In some circles, though, bloggers weren’t exactly seen as respectable. Even by (especially by) many literary authors with new books out.

Writer Richard Ford, famously, had strong opinions about bloggers. To quote from the NYT article linked above (“Are Book Reviewers Out of Print,” Motoko Rich, May 2, 2007):

Of course literary bloggers argue that they do provide a multiplicity of voices. But some authors distrust those voices. Mr. Ford, who has never looked at a literary blog, said he wanted the judgment and filter that he believed a newspaper book editor could provide. “Newspapers, by having institutional backing, have a responsible relationship not only to their publisher but to their readership,” Mr. Ford said, “in a way that some guy sitting in his basement in Terre Haute maybe doesn’t.”

Living here in the Midwest, on the outskirts of a small university town 45 miles west of Terre Haute, this was starting to feel personal, but these comments were more galvanizing than discouraging. Reviewing skill isn’t based around geography. Bloggers continued to write and review as we’d always done.

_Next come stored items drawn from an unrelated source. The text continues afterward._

-- pv_equiv track=rewrite | github.com/Uzy03/InternShip | subject3/src/layer4/feature_reduced_training/train_reduced_model.py | time_series_folds
-- ===== SOURCE A (Python) =====
-- def time_series_folds(years, min_train_years=20, test_window=1, last_n_tests=None):
--     """
--     expanding window: 最初の min_train_years を学習、その次の年を検証。
--     以降、テスト年を1つずつ進め、最大 last_n_tests 回。
--     （フルモデルと同じロジック）
--     """
--     ys = sorted(years)
--     folds = []
--     for i in range(min_train_years, len(ys)):
--         train_years = ys[:i]
--         test_years = ys[i:i+test_window]
--         folds.append((set(train_years), set(test_years)))
--         if last_n_tests is not None and len(folds) >= last_n_tests:
--             break
--     return folds
-- ===== SOURCE B (Python) =====
-- def time_series_folds(years, min_train_years=20, test_window=1, last_n_tests=None):
--     # One forward pass over the sorted years with a running train set,
--     # emitting a fold before adding the current year to the train set.
--     ys = sorted(years)
--     train = set()
--     folds = []
--     for idx, y in enumerate(ys):
--         if idx >= min_train_years:
--             folds.append((set(train), set(ys[idx:idx + test_window])))
--             if last_n_tests is not None and len(folds) >= last_n_tests:
--                 return folds
--         train.add(y)
--     return folds
-- ===== Notes on version B (the rewrite author's own statement) =====
-- stated objective: alternative
-- what changed: Instead of indexing with range(min_train_years, len(ys)) and rebuilding each train set from a fresh prefix slice ys[:i], B makes a single enumerate pass over the sorted years maintaining a running train set incrementally (emit-before-add), returning early once last_n_tests folds are collected.
-- outside the precondition, e.g. on time_series_folds([0, 1], -1, -1, 1): A returns [({0}, set())], B returns [(set(), {0})]
import Mathlib
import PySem

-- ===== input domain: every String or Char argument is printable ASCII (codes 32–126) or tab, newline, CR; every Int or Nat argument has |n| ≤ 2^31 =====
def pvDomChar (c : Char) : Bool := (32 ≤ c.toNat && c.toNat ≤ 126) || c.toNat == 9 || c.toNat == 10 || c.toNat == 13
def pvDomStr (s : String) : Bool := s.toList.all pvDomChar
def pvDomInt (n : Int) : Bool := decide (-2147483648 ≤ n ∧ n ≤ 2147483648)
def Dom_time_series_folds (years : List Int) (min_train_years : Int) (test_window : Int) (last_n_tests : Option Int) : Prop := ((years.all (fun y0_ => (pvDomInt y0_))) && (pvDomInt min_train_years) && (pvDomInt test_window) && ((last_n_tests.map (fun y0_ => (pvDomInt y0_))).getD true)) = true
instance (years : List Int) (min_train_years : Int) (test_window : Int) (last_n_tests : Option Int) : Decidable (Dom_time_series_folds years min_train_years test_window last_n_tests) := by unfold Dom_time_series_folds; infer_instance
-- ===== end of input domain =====

-- B replaces A's range-indexed loop with a single enumerate pass over the sorted
-- years that maintains a running train set incrementally (emit-before-add):
-- a different decomposition, not claimed faster.

-- ===== PORT A =====
-- for i in range(min_train_years, len(ys)): append (set(ys[:i]), set(ys[i:i+test_window])); break on last_n_tests
def pvLoopA (ys : List Int) (test_window : Int) (last_n_tests : Option Int)
    (folds : List (List Int × List Int)) : List Int → List (List Int × List Int)
  | [] => folds
  | i :: rest =>
    let train_years := PySem.List.slice ys none (some i)
    let test_years := PySem.List.slice ys (some i) (some (i + test_window))
    let folds' := folds ++ [(PySem.Set.ofList train_years, PySem.Set.ofList test_years)]
    if (match last_n_tests with | some n => ((folds'.length : Int) ≥ n : Bool) | none => false) then folds'
    else pvLoopA ys test_window last_n_tests folds' rest

def time_series_folds (years : List Int) (min_train_years : Int) (test_window : Int) (last_n_tests : Option Int) : List (List Int × List Int) :=
  let ys := PySem.List.sorted years (fun x => x) false
  pvLoopA ys test_window last_n_tests [] (PySem.List.pyRange min_train_years (ys.length : Int) 1)

-- ===== PORT B =====
-- for idx, y in enumerate(ys): emit a fold while idx >= min_train_years (early return on
-- last_n_tests), then add y to the running train set.
def pvLoopB (ys : List Int) (min_train_years : Int) (test_window : Int) (last_n_tests : Option Int)
    : List Int → Nat → PySem.Set Int → List (List Int × List Int) → List (List Int × List Int)
  | [], _, _, folds => folds
  | y :: rest, idx, train, folds =>
    if (min_train_years ≤ (idx : Int) : Bool) then
      let folds' := folds ++ [(PySem.Set.ofList train, PySem.Set.ofList (PySem.List.slice ys (some (idx : Int)) (some ((idx : Int) + test_window))))]
      if (match last_n_tests with | some n => ((folds'.length : Int) ≥ n : Bool) | none => false) then folds'
      else pvLoopB ys min_train_years test_window last_n_tests rest (idx + 1) (PySem.Set.add train y) folds'
    else pvLoopB ys min_train_years test_window last_n_tests rest (idx + 1) (PySem.Set.add train y) folds

def time_series_folds_alt (years : List Int) (min_train_years : Int) (test_window : Int) (last_n_tests : Option Int) : List (List Int × List Int) :=
  let ys := PySem.List.sorted years (fun x => x) false
  pvLoopB ys min_train_years test_window last_n_tests ys 0 PySem.Set.empty []

-- ===== PRECONDITION & SPEC =====
-- Pre_ restricts min_train_years (a count of training years) to its natural nonnegative
-- domain: for negative min_train_years A's range starts at a negative index and the
-- prefix/window slices wrap around, which B does not reproduce.
def Pre_time_series_folds (years : List Int) (min_train_years : Int) (test_window : Int) (last_n_tests : Option Int) : Prop :=
  0 ≤ min_train_years
instance (years : List Int) (min_train_years : Int) (test_window : Int) (last_n_tests : Option Int) : Decidable (Pre_time_series_folds years min_train_years test_window last_n_tests) := by unfold Pre_time_series_folds; infer_instance

def pvWitness_time_series_folds : List Int × Int × Int × Option Int := ([2020, 2018, 2019, 2021], 2, 1, some 2)

def Spec_time_series_folds (years : List Int) (min_train_years : Int) (test_window : Int) (last_n_tests : Option Int) (out : List (List Int × List Int)) : Prop := out = time_series_folds_alt years min_train_years test_window last_n_tests
instance (years : List Int) (min_train_years : Int) (test_window : Int) (last_n_tests : Option Int) (out : List (List Int × List Int)) : Decidable (Spec_time_series_folds years min_train_years test_window last_n_tests out) := by unfold Spec_time_series_folds; infer_instance

-- ===== CLAIM (what is proved, stated in full; the proofs are below) =====
def Claim_equal_time_series_folds : Prop := ∀ (years : List Int) (min_train_years : Int) (test_window : Int) (last_n_tests : Option Int), Dom_time_series_folds years min_train_years test_window last_n_tests → Pre_time_series_folds years min_train_years test_window last_n_tests → Spec_time_series_folds years min_train_years test_window last_n_tests (time_series_folds years min_train_years test_window last_n_tests)

-- ===== LEMMAS AND PROOFS =====

-- fact specific to the two loops: adding ys[k] to set(ys[:k]) is set(ys[:k+1])
theorem pvSet_add_take (ys : List Int) (k : Nat) (y : Int) (hget : ys[k]? = some y) :
    PySem.Set.add (PySem.Set.ofList (ys.take k)) y = PySem.Set.ofList (ys.take (k + 1)) := by
  have htake : ys.take (k + 1) = ys.take k ++ [y] := by
    rw [List.take_add_one, hget]; rfl
  rw [htake, PySem.Set.ofList_append_singleton]

-- Once idx has reached min_train_years, B's pass with the running train set
-- computes exactly A's remaining range loop.
theorem pvLoopB_eq_pvLoopA (ys : List Int) (mty tw : Int) (lnt : Option Int) :
    ∀ (rest : List Int) (k : Nat) (folds : List (List Int × List Int)),
      ys.drop k = rest → mty ≤ (k : Int) →
      pvLoopB ys mty tw lnt rest k (PySem.Set.ofList (ys.take k)) folds
        = pvLoopA ys tw lnt folds (PySem.List.pyRange (k : Int) (ys.length : Int) 1) := by
  intro rest
  induction rest with
  | nil =>
    intro k folds hdrop hk
    have hlen : ys.length ≤ k := by
      by_contra h
      have := List.drop_eq_nil_iff.mp hdrop
      omega
    rw [PySem.List.pyRange_one_eq_nil (by exact_mod_cast hlen)]
    rfl
  | cons y rest ih =>
    intro k folds hdrop hk
    have hklt : k < ys.length := by
      by_contra h
      have : ys.drop k = [] := List.drop_eq_nil_iff.mpr (by omega)
      simp [this] at hdrop
    have hget : ys[k]? = some y := by
      have : (ys.drop k)[0]? = some y := by rw [hdrop]; rfl
      simpa using this
    have hdrop' : ys.drop (k + 1) = rest := by
      have : (ys.drop k).drop 1 = rest := by rw [hdrop]; rfl
      simpa [List.drop_drop] using this
    rw [PySem.List.pyRange_one_cons (by exact_mod_cast hklt)]
    rw [pvLoopB]
    conv_rhs => rw [pvLoopA.eq_def]
    simp only [PySem.Set.ofList_ofList, PySem.List.slice_to_natCast, decide_eq_true_eq,
      if_pos hk]
    have hrec : ∀ F, pvLoopB ys mty tw lnt rest (k + 1) ((PySem.Set.ofList (ys.take k)).add y) F
        = pvLoopA ys tw lnt F (PySem.List.pyRange ((k : Int) + 1) (ys.length : Int) 1) := by
      intro F
      rw [pvSet_add_take ys k y hget]
      have := ih (k + 1) F hdrop' (by omega)
      simpa using this
    cases lnt with
    | none => exact hrec _
    | some n =>
      split_ifs with h
      · rfl
      · exact hrec _

-- Before idx reaches min_train_years, B only accumulates the train set; the
-- whole remaining run still equals A's loop over range(min_train_years, len ys).
theorem pvLoopB_prefix (ys : List Int) (mty tw : Int) (lnt : Option Int) :
    ∀ (rest : List Int) (k : Nat) (folds : List (List Int × List Int)),
      ys.drop k = rest → (k : Int) ≤ mty →
      pvLoopB ys mty tw lnt rest k (PySem.Set.ofList (ys.take k)) folds
        = pvLoopA ys tw lnt folds (PySem.List.pyRange mty (ys.length : Int) 1) := by
  intro rest
  induction rest with
  | nil =>
    intro k folds hdrop hk
    have hlen : ys.length ≤ k := by
      by_contra h
      have := List.drop_eq_nil_iff.mp hdrop
      omega
    rw [PySem.List.pyRange_one_eq_nil (by omega)]
    rfl
  | cons y rest ih =>
    intro k folds hdrop hk
    by_cases hke : (k : Int) = mty
    · rw [← hke]
      exact pvLoopB_eq_pvLoopA ys (k : Int) tw lnt (y :: rest) k folds hdrop (le_refl _)
    · have hklt : (k : Int) < mty := lt_of_le_of_ne hk hke
      have hget : ys[k]? = some y := by
        have : (ys.drop k)[0]? = some y := by rw [hdrop]; rfl
        simpa using this
      have hdrop' : ys.drop (k + 1) = rest := by
        have : (ys.drop k).drop 1 = rest := by rw [hdrop]; rfl
        simpa [List.drop_drop] using this
      rw [pvLoopB]
      simp only [decide_eq_true_eq, if_neg (by omega : ¬ mty ≤ (k : Int))]
      rw [pvSet_add_take ys k y hget]
      have := ih (k + 1) folds hdrop' (by omega)
      simpa using this

-- ===== VERDICT (by name: the statement is the Claim_ definition above) =====
theorem time_series_folds_spec : Claim_equal_time_series_folds := by
  intro years mty tw lnt _hdom hpre
  unfold Spec_time_series_folds time_series_folds time_series_folds_alt
  have h := pvLoopB_prefix (PySem.List.sorted years (fun x => x) false) mty tw lnt
    (PySem.List.sorted years (fun x => x) false) 0 [] rfl (by exact_mod_cast hpre)
  simpa using h.symm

A corner of my bookish basement in the rural Midwest. It’s not a bad place to be.


And now, a couple decades later, as publishers continue to adjust to the myriad ways books are being discussed and discovered, individual voices have become more important than ever.

Book blogs still exist, of course, though the terminology and format have adapted to reader preferences. I remember the first time, a few years ago, I got an email from someone saying she enjoyed my historical fiction newsletter. It hadn’t occurred to me beforehand that my blog had become a newsletter, but the posts did go out over email, so a newsletter it now was. I’m happy with that.

For this major anniversary, I decided to dig through the archive and highlight 20-odd posts that felt significant or memorable in some way, or at least representative of the different types of content I’d been writing. These are in no particular order. For longtime readers of this site, some may be familiar, but hopefully recaps from these older posts will draw your attention to interesting books you haven’t read before.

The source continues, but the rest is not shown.